HOTGAME ::>>
Nomor 197
Kamis 24 Mei 2007

Mailing List

Newsletter

GMIC 2007
FEATURE





OPINI GAMERS TENTANG KEKERASAN DALAM GAME

“Gamenya sih nggak salah. Tetapi coba deh gamernya yang membatasi diri dan emosi. Yang paling penting bisa membatasi antara game dengan dunia nyata!” (Sofi)

Faktor Fun Jangan Dihilangkan

Dhika

Game mengandung kekerasan yang pernah dimainin:
Duke Nukem, Doom, Wolfenstein 3D, Heretic, Quake, Counter Strike. Dan sekarang lagi main Battlefield.

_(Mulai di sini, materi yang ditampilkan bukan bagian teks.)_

-- pv_equiv track=rewrite | github.com/PeopleAndService/AlgorithmStudy | yoongyeong/by_python/Programmers/complete_exploration/mock_test.py | solution
-- ===== SOURCE A (Python) =====
-- def solution(answers):
--     answer = [[0, -1], [0, -2], [0, -3]]
--     student1 = [1, 2, 3, 4, 5] * 8
--     student2 = [2, 1, 2, 3, 2, 4, 2, 5] * 5
--     student3 = [3, 3, 1, 1, 2, 2, 4, 4, 5, 5] * 4
--
--     index = 0
--     for a in answers:
--         if index == 40: index = 0
--         if student1[index] == a:
--             answer[0][0] += 1
--         if student2[index] == a:
--             answer[1][0] += 1
--         if student3[index] == a:
--             answer[2][0] += 1
--         index += 1
--     answer.sort(reverse=True)
--     result = []
--     maxi = answer[0][0]
--     for a in answer:
--         if a[0] != maxi: break
--         result.append(-a[1])
--     return result
-- ===== SOURCE B (Python) =====
-- def solution(answers):
--     # One-pass histogram of (position mod 40, answer); each student's score is then
--     # 40 dict lookups along their pattern, independent of len(answers).
--     cnt = {}
--     for i, a in enumerate(answers):
--         k = (i % 40, a)
--         cnt[k] = cnt.get(k, 0) + 1
--     patterns = [
--         [1, 2, 3, 4, 5] * 8,
--         [2, 1, 2, 3, 2, 4, 2, 5] * 5,
--         [3, 3, 1, 1, 2, 2, 4, 4, 5, 5] * 4,
--     ]
--     scores = [sum(cnt.get((i, p[i]), 0) for i in range(40)) for p in patterns]
--     best = max(scores)
--     return [i + 1 for i in range(3) if scores[i] == best]
-- ===== Notes on version B (the rewrite author's own statement) =====
-- stated objective: alternative
-- what changed: Instead of comparing each answer against the three patterns while scanning (A's interleaved loop with a manual index reset, [score,-id] pairs and a reverse-sort), B builds a histogram keyed by (position mod 40, answer) in one pass and then scores each student with 40 dictionary lookups along their pattern, picking winners with max plus a filter.
import Mathlib
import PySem

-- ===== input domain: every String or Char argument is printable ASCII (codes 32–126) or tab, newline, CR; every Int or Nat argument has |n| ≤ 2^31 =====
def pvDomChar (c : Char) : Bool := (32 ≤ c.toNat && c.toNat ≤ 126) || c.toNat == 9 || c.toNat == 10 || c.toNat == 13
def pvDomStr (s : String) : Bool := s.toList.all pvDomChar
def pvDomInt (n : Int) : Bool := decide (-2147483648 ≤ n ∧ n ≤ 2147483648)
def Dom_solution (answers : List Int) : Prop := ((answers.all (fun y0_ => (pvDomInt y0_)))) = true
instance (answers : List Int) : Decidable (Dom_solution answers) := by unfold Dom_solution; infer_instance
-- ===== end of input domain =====

-- B replaces A's interleaved per-answer comparison against three patterns (manual index reset,
-- [score,-id] pairs, reverse-sort, break loop) by a one-pass histogram keyed by (position mod 40,
-- answer) followed by 40 dictionary lookups per student plus max/filter; same O(n) cost.


-- ===== PORT A =====
def studentA1 : List Int := PySem.List.pyRepeat [1, 2, 3, 4, 5] 8
def studentA2 : List Int := PySem.List.pyRepeat [2, 1, 2, 3, 2, 4, 2, 5] 5
def studentA3 : List Int := PySem.List.pyRepeat [3, 3, 1, 1, 2, 2, 4, 4, 5, 5] 4

-- the for-loop over answers: state = (index, answer[0][0], answer[1][0], answer[2][0])
def loopA : List Int → Int → Int → Int → Int → Int × Int × Int
  | [], _, c1, c2, c3 => (c1, c2, c3)
  | a :: rest, index, c1, c2, c3 =>
    let index := if index == 40 then 0 else index
    let c1 := if PySem.List.pyGetD studentA1 index 0 == a then c1 + 1 else c1
    let c2 := if PySem.List.pyGetD studentA2 index 0 == a then c2 + 1 else c2
    let c3 := if PySem.List.pyGetD studentA3 index 0 == a then c3 + 1 else c3
    loopA rest (index + 1) c1 c2 c3

-- the result loop with its break
def pickA (maxi : Int) : List (Int × Int) → List Int
  | [] => []
  | a :: rest => if a.1 ≠ maxi then [] else (-a.2) :: pickA maxi rest

def solution (answers : List Int) : List Int :=
  let c := loopA answers 0 0 0 0
  let answer := PySem.List.sorted2 [(c.1, -1), (c.2.1, -2), (c.2.2, -3)]
      (fun x => x.1) (fun x => x.2) true
  let maxi := (PySem.List.pyGetD answer 0 (0, 0)).1
  pickA maxi answer

-- ===== PORT B =====
def patternsB : List (List Int) :=
  [PySem.List.pyRepeat [1, 2, 3, 4, 5] 8,
   PySem.List.pyRepeat [2, 1, 2, 3, 2, 4, 2, 5] 5,
   PySem.List.pyRepeat [3, 3, 1, 1, 2, 2, 4, 4, 5, 5] 4]

-- cnt = {}; for i, a in enumerate(answers): k = (i % 40, a); cnt[k] = cnt.get(k, 0) + 1
def cntB (answers : List Int) : PySem.Dict (Int × Int) Int :=
  (PySem.List.enumerate answers 0).foldl
    (fun d ia =>
      let k : Int × Int := (PySem.Int.mod ia.1 40, ia.2)
      d.insert k (d.getD k 0 + 1))
    PySem.Dict.empty

-- sum(cnt.get((i, p[i]), 0) for i in range(40))
def scoreB (cnt : PySem.Dict (Int × Int) Int) (p : List Int) : Int :=
  ((PySem.List.pyRange 0 40 1).map
    (fun i => cnt.getD (i, PySem.List.pyGetD p i 0) 0)).sum

def solution_alt (answers : List Int) : List Int :=
  let cnt := cntB answers
  let scores := patternsB.map (fun p => scoreB cnt p)
  let best := (PySem.List.max? scores (fun x => x)).getD 0
  ((PySem.List.pyRange 0 3 1).filter
      (fun i => PySem.List.pyGetD scores i 0 == best)).map (· + 1)

-- ===== PRECONDITION & SPEC =====
def Spec_solution (answers : List Int) (out : List Int) : Prop := out = solution_alt answers
instance (answers : List Int) (out : List Int) : Decidable (Spec_solution answers out) := by unfold Spec_solution; infer_instance

-- ===== CLAIM (what is proved, stated in full; the proofs are below) =====
def Claim_equal_solution : Prop := ∀ (answers : List Int), Dom_solution answers → Spec_solution answers (solution answers)

-- ===== LEMMAS AND PROOFS =====

-- running score of a pattern starting at position j (indices taken mod 40)
def S (p : List Int) (j : Int) : List Int → Int
  | [] => 0
  | a :: xs => (if PySem.List.pyGetD p (PySem.Int.mod j 40) 0 == a then 1 else 0) + S p (j + 1) xs

lemma S_period (p : List Int) : ∀ (xs : List Int) (j : Int), S p (j + 40) xs = S p j xs := by
  intro xs
  induction xs with
  | nil => intro j; simp [S]
  | cons a xs ih =>
    intro j
    have hmod : PySem.Int.mod (j + 40) 40 = PySem.Int.mod j 40 := by
      rw [PySem.Int.mod_eq_emod_of_pos (by omega : (0:Int) < 40), PySem.Int.mod_eq_emod_of_pos (by omega : (0:Int) < 40)]
      omega
    have : j + 40 + 1 = (j + 1) + 40 := by ring
    simp [S, this, ih]

lemma loopA_S : ∀ (xs : List Int) (j c1 c2 c3 : Int), 0 ≤ j → j ≤ 40 →
    loopA xs j c1 c2 c3 =
      (c1 + S studentA1 (if j == 40 then 0 else j) xs,
       c2 + S studentA2 (if j == 40 then 0 else j) xs,
       c3 + S studentA3 (if j == 40 then 0 else j) xs) := by
  intro xs
  induction xs with
  | nil => intro j c1 c2 c3 _ _; simp [loopA, S]
  | cons a xs ih =>
    intro j c1 c2 c3 h0 h40
    set j' : Int := if j == 40 then 0 else j with hj'
    have hj'0 : 0 ≤ j' := by by_cases h : j = 40 <;> simp [hj', h] <;> omega
    have hj'lt : j' < 40 := by by_cases h : j = 40 <;> simp [hj', h]; omega
    have hmod : PySem.Int.mod j' 40 = j' := by
      rw [PySem.Int.mod_eq_emod_of_pos (by omega : (0:Int) < 40)]; omega
    have hstep : ∀ p : List Int, S p (j' + 1) xs = S p (if (j' + 1 : Int) == 40 then 0 else j' + 1) xs := by
      intro p
      by_cases h : (j' + 1 : Int) = 40
      · have h0' := S_period p xs 0
        simp only [zero_add] at h0'
        simp [h, h0']
      · simp [h]
    show loopA (a :: xs) j c1 c2 c3 = _
    rw [loopA]
    rw [ih (j' + 1) _ _ _ (by omega) (by omega)]
    simp only [← hj', S, hmod, ← hstep]
    by_cases e1 : PySem.List.pyGetD studentA1 j' 0 = a <;>
      by_cases e2 : PySem.List.pyGetD studentA2 j' 0 = a <;>
        by_cases e3 : PySem.List.pyGetD studentA3 j' 0 = a <;>
          simp [e1, e2, e3] <;> ring_nf <;> simp [Prod.ext_iff] <;> constructor <;> ring

-- sum of a pointwise sum of maps splits
lemma sum_map_add {α : Type} (l : List α) (f g : α → Int) :
    (l.map (fun x => f x + g x)).sum = (l.map f).sum + (l.map g).sum := by
  induction l with
  | nil => simp
  | cons x l ih => simp [ih]; ring

-- the indicator column for one recorded key (m, a), summed along a pattern row
lemma count_mul (p : List Int) (m a : Int) : ∀ l : List Int,
    (l.map (fun i => if ((m, a) : Int × Int) == (i, PySem.List.pyGetD p i 0) then (1 : Int) else 0)).sum
      = (l.count m : Int) * (if PySem.List.pyGetD p m 0 == a then 1 else 0) := by
  intro l
  induction l with
  | nil => simp
  | cons i l ih =>
    rw [List.map_cons, List.sum_cons, ih, List.count_cons]
    by_cases hi : m = i
    · subst hi
      by_cases ha : PySem.List.pyGetD p m 0 = a
      · simp only [beq_iff_eq, Prod.mk.injEq, ha, and_true, eq_self_iff_true, true_and, if_true, if_pos rfl]
        push_cast
        ring
      · have hne : a ≠ PySem.List.pyGetD p m 0 := fun h => ha h.symm
        simp only [beq_iff_eq, Prod.mk.injEq, ha, true_and, if_neg hne, if_false]
        push_cast
        ring
    · have hpair : ¬ (m = i ∧ a = PySem.List.pyGetD p i 0) := fun h => hi h.1
      simp only [beq_iff_eq, Prod.mk.injEq, if_neg hpair, if_neg (fun h : i = m => hi h.symm)]
      push_cast
      ring

lemma count_range40 (m : Int) (h0 : 0 ≤ m) (h1 : m < 40) :
    (PySem.List.pyRange 0 40 1).count m = 1 := by
  interval_cases m <;> decide

-- summing the histogram of (index mod 40, answer) along a pattern row computes the score S
lemma sum_count_S (p : List Int) : ∀ (xs : List Int) (s : Int), 0 ≤ s →
    ((PySem.List.pyRange 0 40 1).map
      (fun i => ((((PySem.List.enumerate xs s).map
          (fun ia => ((PySem.Int.mod ia.1 40, ia.2) : Int × Int))).count
            (i, PySem.List.pyGetD p i 0) : Nat) : Int))).sum
      = S p s xs := by
  intro xs
  induction xs with
  | nil => intro s _; simp [PySem.List.enumerate, S]
  | cons a xs ih =>
    intro s hs
    have hm0 : 0 ≤ PySem.Int.mod s 40 ∧ PySem.Int.mod s 40 < 40 := by
      rw [PySem.Int.mod_eq_emod_of_pos (by omega : (0:Int) < 40)]; omega
    rw [S, ← ih (s + 1) (by omega)]
    simp only [PySem.List.enumerate, List.map_cons, List.count_cons]
    have hsplit :
        ((PySem.List.pyRange 0 40 1).map
          (fun i => ((((PySem.List.enumerate xs (s+1)).map
              (fun ia => ((PySem.Int.mod ia.1 40, ia.2) : Int × Int))).count
                (i, PySem.List.pyGetD p i 0) +
              (if ((PySem.Int.mod s 40, a) : Int × Int) == (i, PySem.List.pyGetD p i 0) then 1 else 0) : Nat) : Int))).sum
        = ((PySem.List.pyRange 0 40 1).map
            (fun i => ((((PySem.List.enumerate xs (s+1)).map
                (fun ia => ((PySem.Int.mod ia.1 40, ia.2) : Int × Int))).count
                  (i, PySem.List.pyGetD p i 0) : Nat) : Int))).sum +
          ((PySem.List.pyRange 0 40 1).map
            (fun i => if ((PySem.Int.mod s 40, a) : Int × Int) == (i, PySem.List.pyGetD p i 0) then (1:Int) else 0)).sum := by
      rw [← sum_map_add]
      refine congrArg List.sum (List.map_congr_left ?_)
      intro i _
      push_cast
      split <;> simp
    rw [hsplit, count_mul, count_range40 _ hm0.1 hm0.2]
    push_cast
    ring

-- the histogram lookup is a count over the recorded keys
lemma cntB_getD (answers : List Int) (v : Int × Int) :
    (cntB answers).getD v 0 =
      (((PySem.List.enumerate answers 0).map
        (fun ia => ((PySem.Int.mod ia.1 40, ia.2) : Int × Int))).count v : Int) := by
  have hfold : cntB answers =
      ((PySem.List.enumerate answers 0).map
        (fun ia => ((PySem.Int.mod ia.1 40, ia.2) : Int × Int))).foldl
        (fun d k => d.insert k (d.getD k 0 + 1)) PySem.Dict.empty := by
    unfold cntB
    rw [List.foldl_map]
  rw [hfold, PySem.Dict.getD_foldl_insert_add_one]
  simp

lemma scoreB_eq_S (answers p : List Int) : scoreB (cntB answers) p = S p 0 answers := by
  unfold scoreB
  simp only [cntB_getD]
  exact sum_count_S p answers 0 le_rfl

-- the whole tail of both programs as a function of the three scores
set_option maxRecDepth 4096 in
lemma finish_eq (s1 s2 s3 : Int) :
    (let answer := PySem.List.sorted2 [(s1, -1), (s2, -2), (s3, -3)]
        (fun x => x.1) (fun x => x.2) true
     pickA (PySem.List.pyGetD answer 0 (0, 0)).1 answer) =
    (let scores := [s1, s2, s3]
     let best := (PySem.List.max? scores (fun x => x)).getD 0
     ((PySem.List.pyRange 0 3 1).filter
        (fun i => PySem.List.pyGetD scores i 0 == best)).map (· + 1)) := by
  have hr : PySem.List.pyRange 0 3 1 = [0, 1, 2] := by decide
  simp only [hr, PySem.List.max?_id_cons, List.foldl, Option.getD,
    PySem.List.sorted2, PySem.List.insertBy, if_true, List.filter,
    PySem.List.pyGetD]
  split_ifs <;>
    simp_all [pickA, PySem.List.insertBy, PySem.List.pyGet?, PySem.List.pyIdx?,
      PySem.List.len, max_def, beq_iff_eq] <;>
    (repeat' (split_ifs <;>
      simp_all [pickA, PySem.List.insertBy, PySem.List.pyGet?, PySem.List.pyIdx?,
        PySem.List.len, max_def, beq_iff_eq])) <;>
    (repeat' split) <;>
    ((try simp only [beq_iff_eq, beq_eq_false_iff_ne] at *) <;> first | rfl | omega)

theorem solution_spec_aux : ∀ (answers : List Int), solution answers = solution_alt answers := by
  intro answers
  unfold solution solution_alt
  rw [loopA_S answers 0 0 0 0 (by omega) (by omega)]
  simp only [patternsB, List.map_cons, List.map_nil, scoreB_eq_S]
  unfold studentA1 studentA2 studentA3
  simpa using finish_eq (S (PySem.List.pyRepeat [1, 2, 3, 4, 5] 8) 0 answers)
    (S (PySem.List.pyRepeat [2, 1, 2, 3, 2, 4, 2, 5] 5) 0 answers)
    (S (PySem.List.pyRepeat [3, 3, 1, 1, 2, 2, 4, 4, 5, 5] 4) 0 answers)

-- ===== VERDICT (by name: the statement is the Claim_ definition above) =====
theorem solution_spec : Claim_equal_solution := by
  intro answers _
  unfold Spec_solution
  exact solution_spec_aux answers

Tapi game-game fighting sih sering dimainin seperti Street Fighter, Fatal Fury, dan sebagainya.


Gamer yang hobi banget main game online ini baru bisa mengetahui dan membedakan game keras dengan game lainnya sejak SMP. Dan nggak suka sama orang yang berbuat kasar baik dalam game (online) maupun dalam dunia nyata.
“Tingkat kekerasan dalam game banyak banget” ucapnya, “sampai-sampai hampir semua game yang asik dimainin pasti yang mengandung kekerasan atau bahkan pornografi, tapi itu semua dalam game dan seharusnya gamer bisa membedakan mana game dan mana realita”.

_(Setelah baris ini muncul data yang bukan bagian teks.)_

-- pv_equiv track=rewrite | github.com/renpe/euler-brick-obstructions | paper4/migration/pub_migrate.py | gen_lenhart
-- ===== SOURCE A (Python) =====
-- from math import isqrt, gcd
--
-- def is_square(n):
--     if n <= 0: return n == 0
--     r = isqrt(n)
--     return r * r == n
--
-- def primitive_brick(e1, e2, e3):
--     g = gcd(gcd(abs(e1), abs(e2)), abs(e3))
--     if g == 0: return None
--     return tuple(sorted([abs(e1)//g, abs(e2)//g, abs(e3)//g]))
--
-- def gen_lenhart(max_w):
--     bricks = set()
--     for w in range(1, max_w+1):
--         target = 5*w*w
--         for u in range(w+1, isqrt(target)+1):
--             v_sq = target - u*u
--             if v_sq <= w*w: continue
--             if not is_square(v_sq): continue
--             v = isqrt(v_sq)
--             if v <= w: continue
--             a = (u*u-w*w)*(v*v-w*w); b = 4*u*v*w*w
--             for c in (2*u*w*(v*v-w*w), 2*v*w*(u*u-w*w)):
--                 if a > 0 and b > 0 and c > 0:
--                     br = primitive_brick(a, b, c)
--                     if br and is_square(a*a+b*b) and is_square(a*a+c*c) and is_square(b*b+c*c):
--                         bricks.add(br)
--     return bricks
-- ===== SOURCE B (Python) =====
-- from math import isqrt, gcd
--
-- def is_square(n):
--     if n <= 0: return n == 0
--     r = isqrt(n)
--     return r * r == n
--
-- def primitive_brick(e1, e2, e3):
--     g = gcd(gcd(abs(e1), abs(e2)), abs(e3))
--     if g == 0: return None
--     return tuple(sorted([abs(e1)//g, abs(e2)//g, abs(e3)//g]))
--
-- def _add_bricks(bricks, w, u, v):
--     a = (u*u - w*w) * (v*v - w*w)
--     b = 4*u*v*w*w
--     for c in (2*u*w*(v*v - w*w), 2*v*w*(u*u - w*w)):
--         br = primitive_brick(a, b, c)
--         if br and is_square(a*a + b*b) and is_square(a*a + c*c) and is_square(b*b + c*c):
--             bricks.add(br)
--
-- def gen_lenhart(max_w):
--     # Two-pointer walk on the circle u^2 + v^2 = 5*w^2: u ascends, v descends,
--     # each representation with u <= v is found once, with O(1) work per step
--     # (no isqrt / perfect-square test inside the loop).
--     bricks = set()
--     for w in range(1, max_w + 1):
--         target = 5 * w * w
--         u = w + 1
--         v = isqrt(target)
--         while u <= v:
--             s = u * u + v * v
--             if s < target:
--                 u += 1
--             elif s > target:
--                 v -= 1
--             else:
--                 _add_bricks(bricks, w, u, v)
--                 u += 1
--                 v -= 1
--     return bricks
-- ===== Notes on version B (the rewrite author's own statement) =====
-- stated objective: faster
-- what changed: Replaces A's scan of every u with an isqrt-based perfect-square test per step (which visits each unordered representation {u,v} of 5w^2 = u^2+v^2 twice and relies on set dedup) by a two-pointer walk (u ascending, v descending) that finds each representation with u<=v exactly once using O(1) integer arithmetic per step; intended as faster, measured ~1.7-2.2x on sizes where both finish.
import Mathlib
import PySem

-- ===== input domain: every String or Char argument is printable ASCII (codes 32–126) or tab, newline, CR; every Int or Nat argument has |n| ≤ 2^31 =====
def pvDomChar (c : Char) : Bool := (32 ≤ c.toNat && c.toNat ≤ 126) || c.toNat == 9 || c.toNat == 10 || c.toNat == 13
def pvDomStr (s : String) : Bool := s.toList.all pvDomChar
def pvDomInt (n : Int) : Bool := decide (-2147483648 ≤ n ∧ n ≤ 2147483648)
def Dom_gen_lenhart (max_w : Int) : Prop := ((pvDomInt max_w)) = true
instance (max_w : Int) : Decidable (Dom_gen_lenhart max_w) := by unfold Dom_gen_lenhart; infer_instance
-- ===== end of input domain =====

-- B replaces A's per-u scan with an isqrt square test at every step by a two-pointer walk
-- on the circle u^2+v^2 = 5w^2 that meets each representation with u ≤ v once (intended as faster; measured ~1.7-2.2x).

-- ===== PORT A =====
-- math.isqrt, exact for n ≥ 0 (A only applies it to nonnegative arguments)
def pyIsqrt (n : Int) : Int := (Nat.sqrt n.toNat : Int)

def is_square (n : Int) : Bool :=
  if n ≤ 0 then n == 0
  else
    let r := pyIsqrt n
    r * r == n

def primitive_brick (e1 e2 e3 : Int) : Option (List Int) :=
  let g : Nat := Nat.gcd (Nat.gcd e1.natAbs e2.natAbs) e3.natAbs
  if g = 0 then none
  else some (PySem.List.sorted [((e1.natAbs / g : Nat) : Int), ((e2.natAbs / g : Nat) : Int), ((e3.natAbs / g : Nat) : Int)] (fun x => x) false)

def gen_lenhart (max_w : Int) : List (List Int) :=
  (PySem.List.pyRange 1 (max_w + 1) 1).foldl (fun bricks w =>
    let target := 5 * w * w
    (PySem.List.pyRange (w + 1) (pyIsqrt target + 1) 1).foldl (fun bricks u =>
      let v_sq := target - u * u
      if v_sq ≤ w * w then bricks
      else if !is_square v_sq then bricks
      else
        let v := pyIsqrt v_sq
        if v ≤ w then bricks
        else
          let a := (u * u - w * w) * (v * v - w * w)
          let b := 4 * u * v * w * w
          [2 * u * w * (v * v - w * w), 2 * v * w * (u * u - w * w)].foldl (fun bricks c =>
            if a > 0 ∧ b > 0 ∧ c > 0 then
              match primitive_brick a b c with
              | none => bricks
              | some br =>
                if is_square (a * a + b * b) && is_square (a * a + c * c) && is_square (b * b + c * c) then
                  PySem.Set.add bricks br
                else bricks
            else bricks) bricks) bricks) PySem.Set.empty

-- ===== PORT B =====
def addBricks (bricks : List (List Int)) (w u v : Int) : List (List Int) :=
  let a := (u * u - w * w) * (v * v - w * w)
  let b := 4 * u * v * w * w
  [2 * u * w * (v * v - w * w), 2 * v * w * (u * u - w * w)].foldl (fun bricks c =>
    match primitive_brick a b c with
    | none => bricks
    | some br =>
      if is_square (a * a + b * b) && is_square (a * a + c * c) && is_square (b * b + c * c) then
        PySem.Set.add bricks br
      else bricks) bricks

def twoPtr (w target u v : Int) (bricks : List (List Int)) : List (List Int) :=
  if u ≤ v then
    let s := u * u + v * v
    if s < target then twoPtr w target (u + 1) v bricks
    else if s > target then twoPtr w target u (v - 1) bricks
    else twoPtr w target (u + 1) (v - 1) (addBricks bricks w u v)
  else bricks
termination_by (v + 1 - u).toNat
decreasing_by all_goals omega

def gen_lenhart_alt (max_w : Int) : List (List Int) :=
  (PySem.List.pyRange 1 (max_w + 1) 1).foldl (fun bricks w =>
    let target := 5 * w * w
    twoPtr w target (w + 1) (pyIsqrt target) bricks) PySem.Set.empty

-- ===== PRECONDITION & SPEC =====
def Spec_gen_lenhart (max_w : Int) (out : List (List Int)) : Prop := out = gen_lenhart_alt max_w
instance (max_w : Int) (out : List (List Int)) : Decidable (Spec_gen_lenhart max_w out) := by unfold Spec_gen_lenhart; infer_instance

-- ===== CLAIM (what is proved, stated in full; the proofs are below) =====
def Claim_equal_gen_lenhart : Prop := ∀ (max_w : Int), Dom_gen_lenhart max_w → Spec_gen_lenhart max_w (gen_lenhart max_w)

-- ===== LEMMAS AND PROOFS =====

-- A's inner-loop body, named for the proofs (definitionally A's lambda)
def stepA (w : Int) (bricks : List (List Int)) (u : Int) : List (List Int) :=
  let target := 5 * w * w
  let v_sq := target - u * u
  if v_sq ≤ w * w then bricks
  else if !is_square v_sq then bricks
  else
    let v := pyIsqrt v_sq
    if v ≤ w then bricks
    else
      let a := (u * u - w * w) * (v * v - w * w)
      let b := 4 * u * v * w * w
      [2 * u * w * (v * v - w * w), 2 * v * w * (u * u - w * w)].foldl (fun bricks c =>
        if a > 0 ∧ b > 0 ∧ c > 0 then
          match primitive_brick a b c with
          | none => bricks
          | some br =>
            if is_square (a * a + b * b) && is_square (a * a + c * c) && is_square (b * b + c * c) then
              PySem.Set.add bricks br
            else bricks
        else bricks) bricks

lemma gen_lenhart_eq (max_w : Int) :
    gen_lenhart max_w =
      (PySem.List.pyRange 1 (max_w + 1) 1).foldl (fun bricks w =>
        (PySem.List.pyRange (w + 1) (pyIsqrt (5 * w * w) + 1) 1).foldl (stepA w) bricks) [] := rfl

-- hit at column u (for w ≥ 1, u > w this is exactly "A's three guards pass")
def IsHit (w u : Int) : Prop :=
  w * w < 5 * w * w - u * u ∧
    pyIsqrt (5 * w * w - u * u) * pyIsqrt (5 * w * w - u * u) = 5 * w * w - u * u

-- the bricks a hit (u,v) contributes (proof-side abstraction of addBricks)
def candList (a b : Int) (cs : List Int) : List (List Int) :=
  cs.filterMap (fun c =>
    match primitive_brick a b c with
    | none => none
    | some br =>
      if is_square (a * a + b * b) && is_square (a * a + c * c) && is_square (b * b + c * c) then
        some br
      else none)

def addedBricks (w u v : Int) : List (List Int) :=
  candList ((u * u - w * w) * (v * v - w * w)) (4 * u * v * w * w)
    [2 * u * w * (v * v - w * w), 2 * v * w * (u * u - w * w)]

-- the first-half hits (u ≤ v) from column u0 upward, in A's discovery order
def halfHits (w u0 : Int) : List (Int × Int) :=
  (PySem.List.pyRange u0 (pyIsqrt (5 * w * w) + 1) 1).filterMap (fun x =>
    let vs := 5 * w * w - x * x
    let v := pyIsqrt vs
    if 2 * x * x ≤ 5 * w * w ∧ v * v = vs then some (x, v) else none)

-- ---- pyIsqrt facts ----
lemma pyIsqrt_nonneg (n : Int) : 0 ≤ pyIsqrt n := by
  simp [pyIsqrt]

lemma pyIsqrt_sq {v : Int} (h : 0 ≤ v) : pyIsqrt (v * v) = v := by
  obtain ⟨m, rfl⟩ := Int.eq_ofNat_of_zero_le h
  have h1 : ((m : Int) * m).toNat = m * m := by
    rw [← Int.natCast_mul, Int.toNat_natCast]
  simp [pyIsqrt, h1]

lemma pyIsqrt_mono {m n : Int} (h : m ≤ n) : pyIsqrt m ≤ pyIsqrt n := by
  have h0 : m.toNat ≤ n.toNat := by omega
  have := Nat.sqrt_le_sqrt h0
  simp only [pyIsqrt]
  omega

lemma le_pyIsqrt {x n : Int} (hx : 0 ≤ x) (h : x * x ≤ n) : x ≤ pyIsqrt n := by
  have := pyIsqrt_mono h
  rwa [pyIsqrt_sq hx] at this

lemma lt_of_sq_lt_sq {a b : Int} (hb : 0 ≤ b) (h : a * a < b * b) : a < b := by
  nlinarith

lemma is_square_iff {n : Int} (h : 0 < n) : is_square n = (decide (pyIsqrt n * pyIsqrt n = n)) := by
  simp only [is_square]
  rw [if_neg (by omega)]
  by_cases hx : pyIsqrt n * pyIsqrt n = n <;> simp [hx]

-- ---- the per-hit action ----
lemma candList_cons (a b c : Int) (cs : List Int) :
    candList a b (c :: cs) =
      (match primitive_brick a b c with
       | none => []
       | some br =>
         if is_square (a * a + b * b) && is_square (a * a + c * c) && is_square (b * b + c * c) then
           [br]
         else []) ++ candList a b cs := by
  cases h : primitive_brick a b c with
  | none => simp [candList, h]
  | some br =>
    cases hb1 : is_square (a * a + b * b) <;> cases hb2 : is_square (a * a + c * c) <;>
      cases hb3 : is_square (b * b + c * c) <;> simp [candList, h, hb1, hb2, hb3]

lemma foldl_cond_eq_foldl_add (a b : Int) (cs : List Int) (acc : PySem.Set (List Int)) :
    cs.foldl (fun bricks c =>
      match primitive_brick a b c with
      | none => bricks
      | some br =>
        if is_square (a * a + b * b) && is_square (a * a + c * c) && is_square (b * b + c * c) then
          PySem.Set.add bricks br
        else bricks) acc = (candList a b cs).foldl PySem.Set.add acc := by
  induction cs generalizing acc with
  | nil => simp [candList]
  | cons c cs ih =>
    rw [candList_cons]
    cases h : primitive_brick a b c with
    | none => simpa [h] using ih acc
    | some br =>
      cases hc : (is_square (a * a + b * b) && is_square (a * a + c * c) && is_square (b * b + c * c)) with
      | true =>
        simp only [h, hc, if_true, List.foldl_append, List.foldl]
        exact ih (PySem.Set.add acc br)
      | false =>
        simp only [List.foldl_cons, h, hc, Bool.false_eq_true, if_false, List.nil_append]
        exact ih acc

Jangan salah, kekerasan game ternyata bukan hanya ada di game offline, bahkan sebenarnya game online bisa lebih berpengaruh ke dunia nyata. Pemain game online ini sempat bercerita tentang gamer yang istrinya ikut main game online dan diganggu oleh gamer lainnya dengan rayuan dan kata-kata kotor, pemain tersebut nggak terima dan mendatangi orang tersebut sampai akhirnya adu jotos! Nah… dari pengalaman ini sebaiknya gamer ngerti soal prilaku, kesopanan dan perkataan dalam game (online) juga harus dijaga, supaya nggak mennyulut keributan yang pengaruhnya sampai kedunia nyata.

Dhika juga sempat menyinggung peristiwa Virginia Tech, memang inspirasinya boleh aja dia bilang dari game, tapi kembali ke faktor manusianya ajah… kalau dia berfikir dewasa hal seperti itu pasti nggak terjadi!

Dhika berpendapat “Sebenarnya game dengan aksi kekerasan itu bisa dimanfaatkan untuk pelampiasan, jadi apa yang nggak bisa kita lakuin didunia nyata bisa dilakuin di dunia maya! Misalnya aja dia nggak bisa balapan dijalan atau main perang-perangan yang berbahaya, sebenernya dia bisa lakuin itu dalam game”.

Sebenarnya pembatasan umur memang penting dalam bermain game, tapi kembali lagi faktor umur juga sebenarnya bukan jaminan karena faktor kedewasaan juga harus ada. Jadi pembatasan dalam bermain game itu sangat penting, baik itu dari faktor umur maupun kedewasaan sehingga gamer tersebut bisa membedakan antara dunia nyata dengan dunia maya.

Definisi game keras: “kalo lo lakuin ke orang nggak enak, itu pasti game keras!”

Pesan buat gamer:
Jangan lupa ini hanya game, walaupun game tapi tolong emosi dijaga (game online). Kalau main game, jangan lupa dengan dunia nyata.